Making the right adjustments at the right time help you catch more fish from your kayak. Photo Jeff Little

Making the right adjustments at the right time help you catch more fish from your kayak. Photo Jeff Little

By Jeff Little

My Instagram feed tells the same story I live out each Saturday: shots of fish in the net, arm’s length selfies with vertically held fish, grip n grins and release shots. As vivid and beautiful these memories are to each of us, somehow they aren’t the moments in time that we recall the most. Somehow that split second of a huge airborne bass gets more highlight reel play time in our brains. You know – the one that rattled it’s gills and tossed your jerkbait aside like it was a used tissue. Yep. That one. The one you really wish that you got to hang on your Boca Grip to see exactly how heavy it was, but didn’t.

These memories serve the same purpose as a high school football team watching game film following a pride crushing loss to a bitter rival. Who missed that block? Did the ball carrier miss a hole big enough to drive a bus through? Who’s tackling with their arms instead of their whole body? The only difference is that it’s not a team loss. It’s on your shoulders alone. So think about those "one’s that got away". They can teach you a lot if you can break down your mechanics during the fight.

One of the lessons that has been slow to sink into my skull is drag management. Setting your drag is something that you’ll just have to experiment with to get it where it needs to be for the lure you are using. I’ll set my drag on trolled baits looser than I would a rod that I’m flipping a brush jig with. However you set the drag, consider backing off the drag once you know that you’ve effectively buried the hooks into the fish’s jaw.

Consider loosening the drag once you're sure the hooks are buried. Photo Jeff Little

Consider loosening the drag once you’re sure the hooks are buried. Photo Jeff Little

Treble hooks had been particularly problematic for me. Even with a moderate action rod, fish could twist, head shake or simply swim past me at speed, resulting in the bait popping free. My hookset itself has evolved from the same upward swing I employ with a jig to one that is best described as simply speeding up the retrieve to maximum speed without swinging the rod in order to dig the hooks in.

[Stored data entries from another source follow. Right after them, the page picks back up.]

-- pv_equiv track=rewrite | github.com/SincereXIA/XidianCS | 专业选修课/大数据安全与隐私/Exp 实验/3_1/version_2/test2.py | divide_range
-- ===== SOURCE A (Python) =====
-- def divide_range(n):
--     start = 60
--     end = 101
--     range_length = end - start
--     segment_length = range_length // n
--     remainder = range_length % n
--     segments = []
--
--     for i in range(n):
--
--         if remainder > 0:
--             segment_end = start + segment_length + 1
--             remainder -= 1
--         else:
--             segment_end = start + segment_length
--         segments.append((start, segment_end))
--         start = segment_end
--
--     return segments
-- ===== SOURCE B (Python) =====
-- def divide_range(n):
--     q, r = divmod(41, n)
--     return [(60 + q * i + min(i, r), 60 + q * (i + 1) + min(i + 1, r))
--             for i in range(n)]
-- ===== Notes on version B (the rewrite author's own statement) =====
-- stated objective: simpler
-- what changed: Replaced the stateful loop threading a running start and decrementing remainder with a single comprehension computing each segment boundary by the closed form 60 + q*i + min(i, r) from divmod(41, n).
import Mathlib
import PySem

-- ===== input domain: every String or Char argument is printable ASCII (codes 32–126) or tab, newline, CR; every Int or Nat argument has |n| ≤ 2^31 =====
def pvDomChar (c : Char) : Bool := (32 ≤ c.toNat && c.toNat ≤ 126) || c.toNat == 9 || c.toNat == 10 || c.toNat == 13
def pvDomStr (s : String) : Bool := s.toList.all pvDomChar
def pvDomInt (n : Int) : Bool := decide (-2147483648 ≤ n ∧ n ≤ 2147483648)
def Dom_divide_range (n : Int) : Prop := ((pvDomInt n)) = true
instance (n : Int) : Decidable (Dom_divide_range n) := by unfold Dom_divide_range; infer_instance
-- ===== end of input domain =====

-- B replaces A's stateful loop (running start, decrementing remainder) with a
-- closed-form boundary per index: segment i is (60+q*i+min(i,r), 60+q*(i+1)+min(i+1,r)).


-- ===== PORT A =====
def divide_range (n : Int) : List (Int × Int) :=
  let start : Int := 60
  let «end» : Int := 101
  let range_length := «end» - start
  let segment_length := PySem.Int.floordiv range_length n
  let remainder := PySem.Int.mod range_length n
  let st := (PySem.List.pyRange 0 n 1).foldl
    (fun (s : Int × Int × List (Int × Int)) _i =>
      let start := s.1
      let remainder := s.2.1
      let segments := s.2.2
      if remainder > 0 then
        let segment_end := start + segment_length + 1
        (segment_end, remainder - 1, segments ++ [(start, segment_end)])
      else
        let segment_end := start + segment_length
        (segment_end, remainder, segments ++ [(start, segment_end)]))
    (start, remainder, [])
  st.2.2

-- ===== PORT B =====
def divide_range_alt (n : Int) : List (Int × Int) :=
  let q := PySem.Int.floordiv 41 n
  let r := PySem.Int.mod 41 n
  (PySem.List.pyRange 0 n 1).map
    (fun i => (60 + q * i + min i r, 60 + q * (i + 1) + min (i + 1) r))

-- ===== PRECONDITION & SPEC =====
-- Python A raises ZeroDivisionError at n = 0 (41 // n); excluded here.
def Pre_divide_range (n : Int) : Prop := n ≠ 0
instance (n : Int) : Decidable (Pre_divide_range n) := by unfold Pre_divide_range; infer_instance
def pvWitness_divide_range : Int := 5

def Spec_divide_range (n : Int) (out : List (Int × Int)) : Prop := out = divide_range_alt n
instance (n : Int) (out : List (Int × Int)) : Decidable (Spec_divide_range n out) := by unfold Spec_divide_range; infer_instance

-- ===== CLAIM (what is proved, stated in full; the proofs are below) =====
def Claim_equal_divide_range : Prop := ∀ (n : Int), Dom_divide_range n → Pre_divide_range n → Spec_divide_range n (divide_range n)

-- ===== LEMMAS AND PROOFS =====


-- Loop invariant: after k iterations the state is (60 + q*k + min k r, r - min k r,
-- first k segments of B's closed form).
lemma divide_range_loop (q r : Int) (hr : 0 ≤ r) (k : Nat) :
    (PySem.List.pyRange 0 (k : Int) 1).foldl
      (fun (s : Int × Int × List (Int × Int)) _i =>
        if s.2.1 > 0 then
          (s.1 + q + 1, s.2.1 - 1, s.2.2 ++ [(s.1, s.1 + q + 1)])
        else
          (s.1 + q, s.2.1, s.2.2 ++ [(s.1, s.1 + q)]))
      (60, r, [])
    = (60 + q * (k : Int) + min (k : Int) r, r - min (k : Int) r,
       (PySem.List.pyRange 0 (k : Int) 1).map
         (fun i => (60 + q * i + min i r, 60 + q * (i + 1) + min (i + 1) r))) := by
  induction k with
  | zero =>
    rw [PySem.List.pyRange_one_eq_nil (by norm_num)]
    simp only [List.foldl_nil, List.map_nil, Prod.mk.injEq]
    refine ⟨by omega, by omega, by trivial⟩
  | succ k ih =>
    have hsplit : PySem.List.pyRange 0 ((k : Int) + 1) 1
        = PySem.List.pyRange 0 (k : Int) 1 ++ [(k : Int)] := by
      simpa using PySem.List.pyRange_one_succ_right (show (0:Int) ≤ (k:Int) by omega)
    push_cast
    rw [hsplit, List.foldl_append, List.map_append, ih,
      List.foldl_cons, List.foldl_nil]
    dsimp only
    by_cases hcase : (k : Int) < r
    · have h1 : min (k : Int) r = (k : Int) := by omega
      have h2 : min ((k : Int) + 1) r = (k : Int) + 1 := by omega
      rw [if_pos (by rw [h1]; omega)]
      simp only [List.map_cons, List.map_nil, Prod.mk.injEq,
        List.append_cancel_left_eq, List.cons.injEq, and_true, h1, h2]
      repeat' apply And.intro
      all_goals first | trivial | rfl | ring
    · have h1 : min (k : Int) r = r := by omega
      have h2 : min ((k : Int) + 1) r = r := by omega
      rw [if_neg (by rw [h1]; omega)]
      simp only [List.map_cons, List.map_nil, Prod.mk.injEq,
        List.append_cancel_left_eq, List.cons.injEq, and_true, h1, h2]
      repeat' apply And.intro
      all_goals first | trivial | rfl | ring

-- ===== VERDICT (by name: the statement is the Claim_ definition above) =====
theorem divide_range_spec : Claim_equal_divide_range := by
  intro n _ hn
  unfold Spec_divide_range divide_range divide_range_alt
  by_cases hpos : 0 < n
  · have hr : 0 ≤ PySem.Int.mod 41 n := PySem.Int.mod_nonneg 41 hpos
    have hk : ((n.toNat : Nat) : Int) = n := Int.toNat_of_nonneg (le_of_lt hpos)
    simp only []
    rw [show (101 : Int) - 60 = 41 by norm_num, ← hk]
    rw [divide_range_loop (PySem.Int.floordiv 41 ((n.toNat : Nat) : Int))
      (PySem.Int.mod 41 ((n.toNat : Nat) : Int)) (by rw [hk]; exact hr) n.toNat]
  · have hle : n ≤ 0 := by omega
    simp [PySem.List.pyRange_one_eq_nil hle]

To be honest, there is a quarter sweep of the rod at the end, but the main force of burying the treble hooks comes from the reel, not the rod’s swing. Once that’s done, I allow the rod to load appropriately and do it’s job. So there’s a burst of reeling speed once you realize there’s a fish, then you back off the speed and feel the fish on a slightly bent rod.

At this point, I am forming an opinion: "Is this a big fish, or something I can horse in, unhook and get back to casting?" If it feels big and it isn’t charging directly at me, I’ll back off the drag some. I needed the drag tight when I was fast reeling to set the hooks. But now, any tightness in the drag will just serve to rip that hole in the fish’s jaw even larger, allowing room for it to back out of the hole on the first head shake. There are exceptions to this approach, but barring heavy cover, I almost always back off the drag a quarter turn for the portion of the fight following the burying of the hooks.

It doesn’t matter if I am using a spinning rod or baitcaster. Backing off the drag helps me land more fish. Now retrieve speed, or lack thereof combined with controlling the angle of your rod make up the rest of the mechanics of your fight. People figure that part out.

You do what you can to keep there from being slack in the line, which can be tough with a hard charging smallmouth that wants to tail walk with open mouth directly into the side of your kayak. You can shove your rod tip down into the water when you see them moving toward the surface to jump. Keep them in the water if you can. But having that drag loosened a little keeps that hole you just poked in their jaw as small as possible. That prevents many examples of spitting the bait following a hard charge.

When you do manage to get the fish into the net, know that your drag adjustment job isn’t over. Before you get back to casting again, you’ll want to make sure that you bring the drag back to tight again. Otherwise you’ll be reeling into a hookset that won’t happen because you left the drag loose. I’ve done it many times, and that leads to more of the kind of highlight reel footage you don’t want to see.